More than one immigrant arrived in Australia every minute during the last calendar year, shock new figures show.
An analysis of the latest Australian Bureau of Statistics migration data by the Institute of Public Affairs (IPA) shows that the Labor government has already exceeded its migration target for the 2023-24 financial year, with one month still to come.
Despite promising to cut immigration due to its negative effects on Australia’s housing and cost-of-living crises, Prime Minister Anthony Albanese has presided over a net migration intake of 445,510 between July 2023 and May 2024, already exceeding the financial year forecast of 395,000 made in the May Budget.
This calendar year an average 1,607 migrants arrived in Australia each day, working out to more than one each minute, and the year to date net permanent and long-term arrivals between January and May 2024 was the highest on record at 242,750. This exceeded the previous record, set in 2023, which was 208,090, by 17%.
The May 2024 monthly net intake was the second highest May on record at 25,940, behind May 2023, when net intake was 31,310.
“The latest ABS data confirms the federal government is simply not interested in delivering on its promise to reduce Australia’s record migration surge, and will dramatically overshoot its net overseas migration commitment,” Dr Kevin You, Senior Fellow at the Institute of Public Affairs, said.
“The Prime Minister’s commitment to halve the annual migration intake, made just two months ago, is not worth the paper it is written on, and is yet another broken promise from a government which is making it harder for mainstream Australians to get ahead.
“The latest data reinforces that Australia’s migration program is being run in the interests of big business and universities bureaucracy, not the Australian people.
Dr You added that the current cost-of-living crisis was “brought on by unplanned mass migration”, and referred to previous IPA research showing that Australians in 2023 were approximately $7,848 poorer on a per capita basis due to the country’s reliance immigration.
“Never before has GDP per capita declined for more than a year, now totalling five quarters. Today, Australians are, on an individual basis, in recession and getting left further behind when the nation’s cost of living crisis is already acute,” Dr You said.
“Australia’s dismal economic conditions reflect the federal government’s lack of vision and ambition for the nation. Its only trick for growing the economy seems to be by increasing migration alone.
“Migration has and will continue to play a critical role in Australia’s story.
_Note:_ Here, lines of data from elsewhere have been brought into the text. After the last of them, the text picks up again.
-- pv_equiv track=rewrite | github.com/Mozeel-V/nebula-mini | src/eval/window_eval_plot.py | windows_by_events
-- ===== SOURCE A (Python) =====
-- def windows_by_events(text, events_per_window=16, stride_events=4):
--     toks = text.split()
--     api_idx = [i for i, t in enumerate(toks) if t.startswith("api:")]
--     if not api_idx:
--         # fallback: token windows
--         return windows_by_tokens(text, tokens_per_window=events_per_window*8,
--                                  stride_tokens=max(1, stride_events)*8)
--     starts = api_idx + [len(toks)]
--     events = [" ".join(toks[starts[i]:starts[i+1]]) for i in range(len(starts)-1)]
--     wins = []
--     for i in range(0, len(events), stride_events):
--         seg = events[i:i+events_per_window]
--         if not seg: break
--         wins.append(" ".join(seg))
--     return wins
--
-- def windows_by_tokens(text, tokens_per_window=256, stride_tokens=64):
--     toks = text.split()
--     wins = []
--     for i in range(0, len(toks), stride_tokens):
--         seg = toks[i:i+tokens_per_window]
--         if not seg: break
--         wins.append(" ".join(seg))
--     return wins
-- ===== SOURCE B (Python) =====
-- def windows_by_events(text, events_per_window=16, stride_events=4):
--     # Streaming segmentation: one pass over the tokens keeps a running current
--     # segment and flushes it at each "api:" token, instead of building an index
--     # array and slicing between consecutive indices.
--     toks = text.split()
--     events = []
--     cur = None
--     for t in toks:
--         if t.startswith("api:"):
--             if cur is not None:
--                 events.append(" ".join(cur))
--             cur = [t]
--         elif cur is not None:
--             cur.append(t)
--     if cur is not None:
--         events.append(" ".join(cur))
--     if not events:
--         return windows_by_tokens(text, events_per_window * 8,
--                                  max(1, stride_events) * 8)
--     wins = []
--     if stride_events > 0:
--         i = 0
--         n = len(events)
--         while i < n:
--             seg = events[i:i + events_per_window]
--             if not seg:
--                 break
--             wins.append(" ".join(seg))
--             i += stride_events
--     return wins
--
--
-- def windows_by_tokens(text, tokens_per_window=256, stride_tokens=64):
--     toks = text.split()
--     wins = []
--     if stride_tokens > 0:
--         i = 0
--         n = len(toks)
--         while i < n:
--             seg = toks[i:i + tokens_per_window]
--             if not seg:
--                 break
--             wins.append(" ".join(seg))
--             i += stride_tokens
--     return wins
-- ===== Notes on version B (the rewrite author's own statement) =====
-- stated objective: alternative
-- what changed: Segmentation is done in one streaming pass that keeps a running current segment and flushes it at each 'api:' token (instead of building an index array of api positions and slicing between consecutive indices), and the window loop is a while-style iteration guarded by stride > 0 instead of range(0, n, stride).
import Mathlib
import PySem

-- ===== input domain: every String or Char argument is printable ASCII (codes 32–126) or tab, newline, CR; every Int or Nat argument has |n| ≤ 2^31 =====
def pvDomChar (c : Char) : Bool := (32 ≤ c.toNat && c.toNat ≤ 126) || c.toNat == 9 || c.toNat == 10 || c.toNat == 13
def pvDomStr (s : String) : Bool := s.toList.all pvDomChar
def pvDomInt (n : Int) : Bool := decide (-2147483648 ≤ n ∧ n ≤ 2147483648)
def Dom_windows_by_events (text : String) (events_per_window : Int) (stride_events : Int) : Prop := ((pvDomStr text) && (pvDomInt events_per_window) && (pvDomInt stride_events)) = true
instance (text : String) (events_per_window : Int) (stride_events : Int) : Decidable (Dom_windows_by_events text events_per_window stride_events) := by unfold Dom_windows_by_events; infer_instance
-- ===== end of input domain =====

-- B replaces A's index-array-plus-slicing segmentation by a single streaming pass
-- (running current segment, flushed at each "api:" token) and A's range-stride
-- window loop by a guarded while-style iteration; objective: alternative.

-- ===== PORT A =====
-- A's 'for i in range(0, n, stride): seg = xs[i:i+w]; if not seg: break; wins.append(" ".join(seg))' loop
def winsLoopA (events : List String) (epw : Int) (idxs : List Int) (wins : List String) : List String :=
  match idxs with
  | [] => wins
  | i :: rest =>
    let seg := PySem.List.slice events (some i) (some (i + epw))
    if seg = [] then wins
    else winsLoopA events epw rest (wins ++ [PySem.Str.join " " seg])

def windows_by_tokens_A (text : String) (tokens_per_window : Int) (stride_tokens : Int) : List String :=
  let toks := PySem.Str.split₀ text
  winsLoopA toks tokens_per_window (PySem.List.pyRange 0 (toks.length : Int) stride_tokens) []

def windows_by_events (text : String) (events_per_window : Int) (stride_events : Int) : List String :=
  let toks := PySem.Str.split₀ text
  let api_idx := ((PySem.List.enumerate toks).filter (fun p => PySem.Str.startswith p.2 "api:")).map (·.1)
  if api_idx = [] then
    windows_by_tokens_A text (events_per_window * 8) (max 1 stride_events * 8)
  else
    let starts := api_idx ++ [(toks.length : Int)]
    let events := (PySem.List.pyRange 0 ((starts.length : Int) - 1) 1).map (fun i =>
      PySem.Str.join " " (PySem.List.slice toks (some (PySem.List.pyGetD starts i 0)) (some (PySem.List.pyGetD starts (i + 1) 0))))
    winsLoopA events events_per_window (PySem.List.pyRange 0 (events.length : Int) stride_events) []

-- ===== PORT B =====
-- final flush of the running segment ('if cur is not None: events.append(" ".join(cur))')
def segFlush (st : List String × Option (List String)) : List String :=
  match st.2 with
  | some cur => st.1 ++ [PySem.Str.join " " cur]
  | none => st.1

-- one step of B's streaming pass over the tokens
def segStep (st : List String × Option (List String)) (t : String) : List String × Option (List String) :=
  if PySem.Str.startswith t "api:" then
    match st.2 with
    | some cur => (st.1 ++ [PySem.Str.join " " cur], some [t])
    | none => (st.1, some [t])
  else
    match st.2 with
    | some cur => (st.1, some (cur ++ [t]))
    | none => st

-- B's 'i = 0; while i < n: seg = xs[i:i+w]; if not seg: break; ...; i += stride' loop
-- (entered only under the guard 0 < stride, which also gives termination)
def winsLoopB (events : List String) (epw : Int) (stride : Int) (hs : 0 < stride) (i : Int) (wins : List String) : List String :=
  if h : i < (events.length : Int) then
    let seg := PySem.List.slice events (some i) (some (i + epw))
    if seg = [] then wins
    else winsLoopB events epw stride hs (i + stride) (wins ++ [PySem.Str.join " " seg])
  else wins
termination_by ((events.length : Int) - i).toNat
decreasing_by omega

def windows_by_tokens_B (text : String) (tokens_per_window : Int) (stride_tokens : Int) : List String :=
  let toks := PySem.Str.split₀ text
  if hs : 0 < stride_tokens then winsLoopB toks tokens_per_window stride_tokens hs 0 [] else []

def windows_by_events_alt (text : String) (events_per_window : Int) (stride_events : Int) : List String :=
  let toks := PySem.Str.split₀ text
  let events := segFlush (toks.foldl segStep ([], none))
  if events = [] then
    windows_by_tokens_B text (events_per_window * 8) (max 1 stride_events * 8)
  else if hs : 0 < stride_events then winsLoopB events events_per_window stride_events hs 0 [] else []

-- ===== PRECONDITION & SPEC =====
-- Pre_ excludes only inputs on which A raises: stride_events == 0 while an "api:"
-- token is present makes A call range(0, n, 0), which raises ValueError.
def Pre_windows_by_events (text : String) (events_per_window : Int) (stride_events : Int) : Prop :=
  stride_events ≠ 0 ∨ (PySem.Str.split₀ text).all (fun t => !PySem.Str.startswith t "api:") = true
instance (text : String) (events_per_window : Int) (stride_events : Int) : Decidable (Pre_windows_by_events text events_per_window stride_events) := by unfold Pre_windows_by_events; infer_instance

def pvWitness_windows_by_events : String × Int × Int := ("api:open x y api:read z api:close", 2, 1)

def Spec_windows_by_events (text : String) (events_per_window : Int) (stride_events : Int) (out : List String) : Prop := out = windows_by_events_alt text events_per_window stride_events
instance (text : String) (events_per_window : Int) (stride_events : Int) (out : List String) : Decidable (Spec_windows_by_events text events_per_window stride_events out) := by unfold Spec_windows_by_events; infer_instance

-- ===== CLAIM (what is proved, stated in full; the proofs are below) =====
def Claim_equal_windows_by_events : Prop := ∀ (text : String) (events_per_window : Int) (stride_events : Int), Dom_windows_by_events text events_per_window stride_events → Pre_windows_by_events text events_per_window stride_events → Spec_windows_by_events text events_per_window stride_events (windows_by_events text events_per_window stride_events)


-- ===== LEMMAS AND PROOFS =====

-- shorthand for the token test
def isApi (t : String) : Bool := PySem.Str.startswith t "api:"

-- specification-level segmentation: the "api:"-led token segments
def segsFrom (cur : List String) : List String → List (List String)
  | [] => [cur]
  | t :: ts => if isApi t then cur :: segsFrom [t] ts else segsFrom (cur ++ [t]) ts

def segs : List String → List (List String)
  | [] => []
  | t :: ts => if isApi t then segsFrom [t] ts else segs ts

-- A's api-index list, named for the proofs
def apiIdxF (toks : List String) : List Int :=
  ((PySem.List.enumerate toks).filter (fun p => PySem.Str.startswith p.2 "api:")).map (·.1)

-- the zip-of-consecutive-starts event list, named for the proofs
def pairsEvents (toks : List String) (starts : List Int) : List String :=
  (starts.zip starts.tail).map (fun p => PySem.Str.join " " (PySem.List.slice toks (some p.1) (some p.2)))

-- B side: the foldl realises segsFrom / segs
lemma foldl_segStep_some (ts : List String) : ∀ (evs : List String) (cur : List String),
    segFlush (ts.foldl segStep (evs, some cur)) = evs ++ (segsFrom cur ts).map (PySem.Str.join " ") := by
  induction ts with
  | nil => intro evs cur; simp [segFlush, segsFrom]
  | cons t ts ih =>
    intro evs cur
    by_cases h : isApi t
    · simp [segStep, segsFrom, isApi] at h ⊢
      rw [if_pos h, if_pos h, ih]
      simp
    · simp [isApi] at h
      simp only [List.foldl_cons, segStep, segsFrom, isApi]
      rw [if_neg (by simp [h]), ih]
      simp [h]

lemma foldl_segStep_none (ts : List String) : ∀ (evs : List String),
    segFlush (ts.foldl segStep (evs, none)) = evs ++ (segs ts).map (PySem.Str.join " ") := by
  induction ts with
  | nil => intro evs; simp [segFlush, segs]
  | cons t ts ih =>
    intro evs
    by_cases h : isApi t
    · simp only [List.foldl_cons, segStep]
      rw [if_pos (by simpa [isApi] using h)]
      simp only [segs]
      rw [if_pos h, foldl_segStep_some]
    · simp only [List.foldl_cons, segStep]
      rw [if_neg (by simpa [isApi] using h)]
      simp only [segs]
      rw [if_neg (by simp [h]), ih]

-- A side: the enumerate-filter index list, structurally
lemma enum_filter_shift {α : Type} (p : α → Bool) (ts : List α) : ∀ (s : Int),
    ((PySem.List.enumerate ts (s + 1)).filter (fun pr => p pr.2)).map (·.1)
      = (((PySem.List.enumerate ts s).filter (fun pr => p pr.2)).map (·.1)).map (· + 1) := by
  induction ts with
  | nil => intro s; simp [PySem.List.enumerate]
  | cons t ts ih =>
    intro s
    rw [PySem.List.enumerate_cons, PySem.List.enumerate_cons]
    by_cases h : p t
    · simp only [List.filter_cons, h, if_pos, List.map_cons]
      rw [ih (s + 1)]
    · simp only [List.filter_cons]
      rw [if_neg h, if_neg h, ih (s + 1)]

lemma apiIdxF_cons (t : String) (ts : List String) :
    apiIdxF (t :: ts) = if isApi t then 0 :: (apiIdxF ts).map (· + 1) else (apiIdxF ts).map (· + 1) := by
  unfold apiIdxF
  rw [PySem.List.enumerate_cons]
  have key := enum_filter_shift (fun t => PySem.Str.startswith t "api:") ts 0
  by_cases h : PySem.Str.startswith t "api:"
  · rw [if_pos (by simp only [isApi]; exact h)]
    simp only [List.filter_cons, h, if_pos, List.map_cons]
    exact congrArg _ key
  · rw [if_neg (by simp only [isApi, h]; exact Bool.false_ne_true)]
    simp only [List.filter_cons]
    rw [if_neg h]
    exact key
However, the current unplanned, record migration intake is placing immense pressure on housing costs and our infrastructure, has not solved our worker shortage crisis and has left Australians worse off.”
In December last year the government predicted the 2023-24 net migration intake would be 375,000, up from 315,000 in last year’s budget, but in the May Budget revised that figure upwards to 395,000.
According to the IPA’s analysis that has already been exceeded by 50,000, and looks like to end up being about 80,000 too low, casting doubt over Labor’s forecasts for the coming years.
Next financial year 260,000 are expected, 255,000 the year after that, and 235,000 in 2026-27 and 2027-28, according to treasury papers.
Added to the 528,000 net overseas migration number last year, this would mean a total net intake of 1.9 million between 2022 and 2028, assuming the forecasts are accurate.